* _Aim of the exercise_
Each line from the one containing "by_cases hLm : L < m" through the last line of the records below is to be repeated as written, with nothing added.

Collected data
☆ ☆ ☆

lemma scanLoop_skip (pred : Int → Bool) (top dflt : Int) :
    ∀ a b : Int, a ≤ b → (∀ i, a ≤ i → i < b → pred i = false) →
      scanLoop pred top dflt a = scanLoop pred top dflt b := by
  intro a b hab
  induction hn : (b - a).toNat generalizing a with
  | zero =>
    intro _
    have : a = b := by omega
    rw [this]
  | succ n ih =>
    intro hfalse
    have ha : a < b := by omega
    by_cases htop : a ≤ top
    · rw [scanLoop, dif_pos htop, hfalse a le_rfl ha, if_neg (by simp)]
      exact ih (a + 1) (by omega) (by omega) (fun i h1 h2 => hfalse i (by omega) h2)
    · rw [scanLoop_of_gt _ _ _ _ (by omega), scanLoop_of_gt _ _ _ _ (by omega)]

lemma bsLoop_eq_scanLoop (pred : Int → Bool) (top dflt : Int)
    (mono : ∀ i j : Int, 1 ≤ i → i ≤ j → j ≤ top → pred i = true → pred j = true) :
    ∀ lo hi ans : Int, 1 ≤ lo → lo ≤ hi + 1 → hi ≤ top →
      ans = scanLoop pred top dflt (hi + 1) →
      bsLoop pred lo hi ans = scanLoop pred top dflt lo := by
  intro lo hi ans h1 h2 h3 hans
  induction hn : (hi + 1 - lo).toNat using Nat.strong_induction_on generalizing lo hi ans with
  | _ n ih =>
  by_cases hlh : lo ≤ hi
  · have hmid := PySem.Int.floordiv_two_mid_bounds hlh
    rw [bsLoop, dif_pos hlh]
    set mid := PySem.Int.floordiv (lo + hi) 2 with hm
    by_cases hp : pred mid = true
    · rw [if_pos hp]
      refine ih (mid - 1 + 1 - lo).toNat (by omega) lo (mid - 1) mid h1 (by omega) (by omega) ?_ rfl
      rw [show mid - 1 + 1 = mid by ring, scanLoop, dif_pos (by omega), if_pos hp]
    · rw [if_neg hp]
      have : bsLoop pred (mid + 1) hi ans = scanLoop pred top dflt (mid + 1) :=
        ih (hi + 1 - (mid + 1)).toNat (by omega) (mid + 1) hi ans (by omega) (by omega) h3 hans rfl
      rw [this]
      refine (scanLoop_skip pred top dflt lo (mid + 1) (by omega) ?_).symm
      intro i hi1 hi2
      by_cases hpi : pred i = true
      · exact absurd (mono i mid (by omega) (by omega) (by omega) hpi) hp
      · simpa using hpi
  · rw [bsLoop, dif_neg hlh, hans]
    congr 1
    omega

lemma bsLoop_neg (pred : Int → Bool) (hi ans : Int) (h : hi < 1) :
    bsLoop pred 1 hi ans = ans := by
  rw [bsLoop]; simp [not_le.mpr h]

lemma tri_even (m : Int) : 2 * PySem.Int.floordiv (m * (m + 1)) 2 = m * (m + 1) := by
  have h2 : (0:Int) < 2 := by norm_num
  have hd : (2:Int) ∣ m * (m + 1) := Int.even_mul_succ_self m |>.two_dvd
  rw [PySem.Int.floordiv_eq_ediv_of_pos h2]
  exact Int.mul_ediv_cancel' hd

lemma branch1_mono (x : Int) (top : Int) :
    ∀ i j : Int, 1 ≤ i → i ≤ j → j ≤ top →
      (decide (PySem.Int.floordiv (i * (i + 1)) 2 ≥ x) = true) →
      (decide (PySem.Int.floordiv (j * (j + 1)) 2 ≥ x) = true) := by
  intro i j h1 h2 _ hp
  rw [decide_eq_true_iff] at hp ⊢
  have ei := tri_even i
  have ej := tri_even j
  nlinarith

lemma branch2_mono (k y : Int) :
    ∀ i j : Int, 1 ≤ i → i ≤ j → j ≤ k - 1 →
      (decide (i * k - PySem.Int.floordiv (i * (i + 1)) 2 ≥ y) = true) →
      (decide (j * k - PySem.Int.floordiv (j * (j + 1)) 2 ≥ y) = true) := by
  intro i j h1 h2 h3 hp
  rw [decide_eq_true_iff] at hp ⊢
  have ei := tri_even i
  have ej := tri_even j
  nlinarith

-- characterisation of the proof-side scanLoop: its result is the first hit
lemma scanLoop_char (pred : Int → Bool) (top dflt : Int) (htop : pred top = true) :
    ∀ a : Int, a ≤ top →
      a ≤ scanLoop pred top dflt a ∧ scanLoop pred top dflt a ≤ top ∧
      pred (scanLoop pred top dflt a) = true ∧
      (∀ i, a ≤ i → i < scanLoop pred top dflt a → pred i = false) := by
  intro a ha
  induction hn : (top - a).toNat using Nat.strong_induction_on generalizing a with
  | _ n ih =>
  rw [scanLoop, dif_pos ha]
  by_cases hp : pred a = true
  · rw [if_pos hp]
    exact ⟨le_rfl, ha, hp, fun i h1 h2 => absurd h1 (by omega)⟩
  · rw [if_neg hp]
    have hat : a < top := by
      rcases lt_or_eq_of_le ha with h | h
      · exact h
      · rw [h] at hp; exact absurd htop hp
    obtain ⟨c1, c2, c3, c4⟩ := ih (top - (a + 1)).toNat (by omega) (a + 1) (by omega) rfl
    refine ⟨by omega, c2, c3, fun i h1 h2 => ?_⟩
    rcases lt_or_ge i (a + 1) with h | h
    · have : i = a := by omega
      rw [this]; simpa using hp
    · exact c4 i h h2

-- characterisation of B's up-loop
lemma upLoop_char (pred : Int → Bool) (top : Int) :
    ∀ m : Int, m ≤ top →
      m ≤ upLoop pred top m ∧ upLoop pred top m ≤ top ∧
      (pred (upLoop pred top m) = true ∨ upLoop pred top m = top) ∧
      (∀ i, m ≤ i → i < upLoop pred top m → pred i = false) := by
  intro m hm
  induction hn : (top - m).toNat using Nat.strong_induction_on generalizing m with
  | _ n ih =>
  rw [upLoop]
  by_cases hg : m < top ∧ pred m = false
  · rw [dif_pos hg]
    obtain ⟨c1, c2, c3, c4⟩ := ih (top - (m + 1)).toNat (by omega) (m + 1) (by omega) rfl
    refine ⟨by omega, c2, c3, fun i h1 h2 => ?_⟩
    rcases lt_or_ge i (m + 1) with h | h
    · have : i = m := by omega
      rw [this]; exact hg.2
    · exact c4 i h h2
  · rw [dif_neg hg]
    refine ⟨le_rfl, hm, ?_, fun i h1 h2 => absurd h1 (by omega)⟩
    rcases lt_or_eq_of_le hm with h | h
    · left
      by_cases hp : pred m = true
      · exact hp
      · exact absurd ⟨h, by simpa using hp⟩ hg
    · right; exact h

-- B's down-loop walks down to the least index L with pred true above it
lemma downLoop_eq (pred : Int → Bool) (L : Int) (hL : 1 ≤ L)
    (hfalse : 1 < L → pred (L - 1) = false) :
    ∀ m : Int, L ≤ m → (∀ i, L ≤ i → i < m → pred i = true) →
      downLoop pred m = L := by
  intro m hm
  induction hn : (m - L).toNat using Nat.strong_induction_on generalizing m with
  | _ n ih =>
  intro htrue
  rw [downLoop]
  by_cases hLm : L < m
  · rw [dif_pos ⟨by omega, htrue (m - 1) (by omega) (by omega)⟩]
    exact ih (m - 1 - L).toNat (by omega) (m - 1) (by omega) rfl
      (fun i h1 h2 => htrue i h1 (by omega))
  · have hmL : m = L := by omega
    rw [hmL]
    by_cases h1 : 1 < L
    · rw [dif_neg (by simp [hfalse h1])]
    · rw [dif_neg (by omega)]

-- B's seeded pipeline computes exactly the first hit of the scan
lemma pipeline_eq_scan (pred : Int → Bool) (top s : Int)
    (hs1 : 1 ≤ s) (hs2 : s ≤ top)
    (mono : ∀ i j : Int, 1 ≤ i → i ≤ j → j ≤ top → pred i = true → pred j = true)
    (htop : pred top = true) :
    downLoop pred (upLoop pred top s) = scanLoop pred top top 1 := by
  obtain ⟨u1, u2, u3, _⟩ := upLoop_char pred top s hs2
  obtain ⟨s1, s2, s3, s4⟩ := scanLoop_char pred top top htop 1 (by omega)
  set L := scanLoop pred top top 1 with hLdef
  set m1 := upLoop pred top s with hm1
  have hLm1 : L ≤ m1 := by
    rcases u3 with hp | hp
    · by_contra hc
      exact absurd (s4 m1 (by omega) (by omega)) (by simp [hp])
    · omega
  refine downLoop_eq pred L s1 (fun h1 => s4 (L - 1) (by omega) (by omega)) m1 hLm1 ?_
  intro i hi1 hi2
  exact mono L i s1 hi1 (by omega) s3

☆ ☆ ☆

* _Task solution_
  by_cases hLm : L < m
  · rw [dif_pos ⟨by omega, htrue (m - 1) (by omega) (by omega)⟩]
    exact ih (m - 1 - L).toNat (by omega) (m - 1) (by omega) rfl
      (fun i h1 h2 => htrue i h1 (by omega))
  · have hmL : m = L := by omega
    rw [hmL]
    by_cases h1 : 1 < L
    · rw [dif_neg (by simp [hfalse h1])]
    · rw [dif_neg (by omega)]

-- B's seeded pipeline computes exactly the first hit of the scan
lemma pipeline_eq_scan (pred : Int → Bool) (top s : Int)
    (hs1 : 1 ≤ s) (hs2 : s ≤ top)
    (mono : ∀ i j : Int, 1 ≤ i → i ≤ j → j ≤ top → pred i = true → pred j = true)
    (htop : pred top = true) :
    downLoop pred (upLoop pred top s) = scanLoop pred top top 1 := by
  obtain ⟨u1, u2, u3, _⟩ := upLoop_char pred top s hs2
  obtain ⟨s1, s2, s3, s4⟩ := scanLoop_char pred top top htop 1 (by omega)
  set L := scanLoop pred top top 1 with hLdef
  set m1 := upLoop pred top s with hm1
  have hLm1 : L ≤ m1 := by
    rcases u3 with hp | hp
    · by_contra hc
      exact absurd (s4 m1 (by omega) (by omega)) (by simp [hp])
    · omega
  refine downLoop_eq pred L s1 (fun h1 => s4 (L - 1) (by omega) (by omega)) m1 hLm1 ?_
  intro i hi1 hi2
  exact mono L i s1 hi1 (by omega) s3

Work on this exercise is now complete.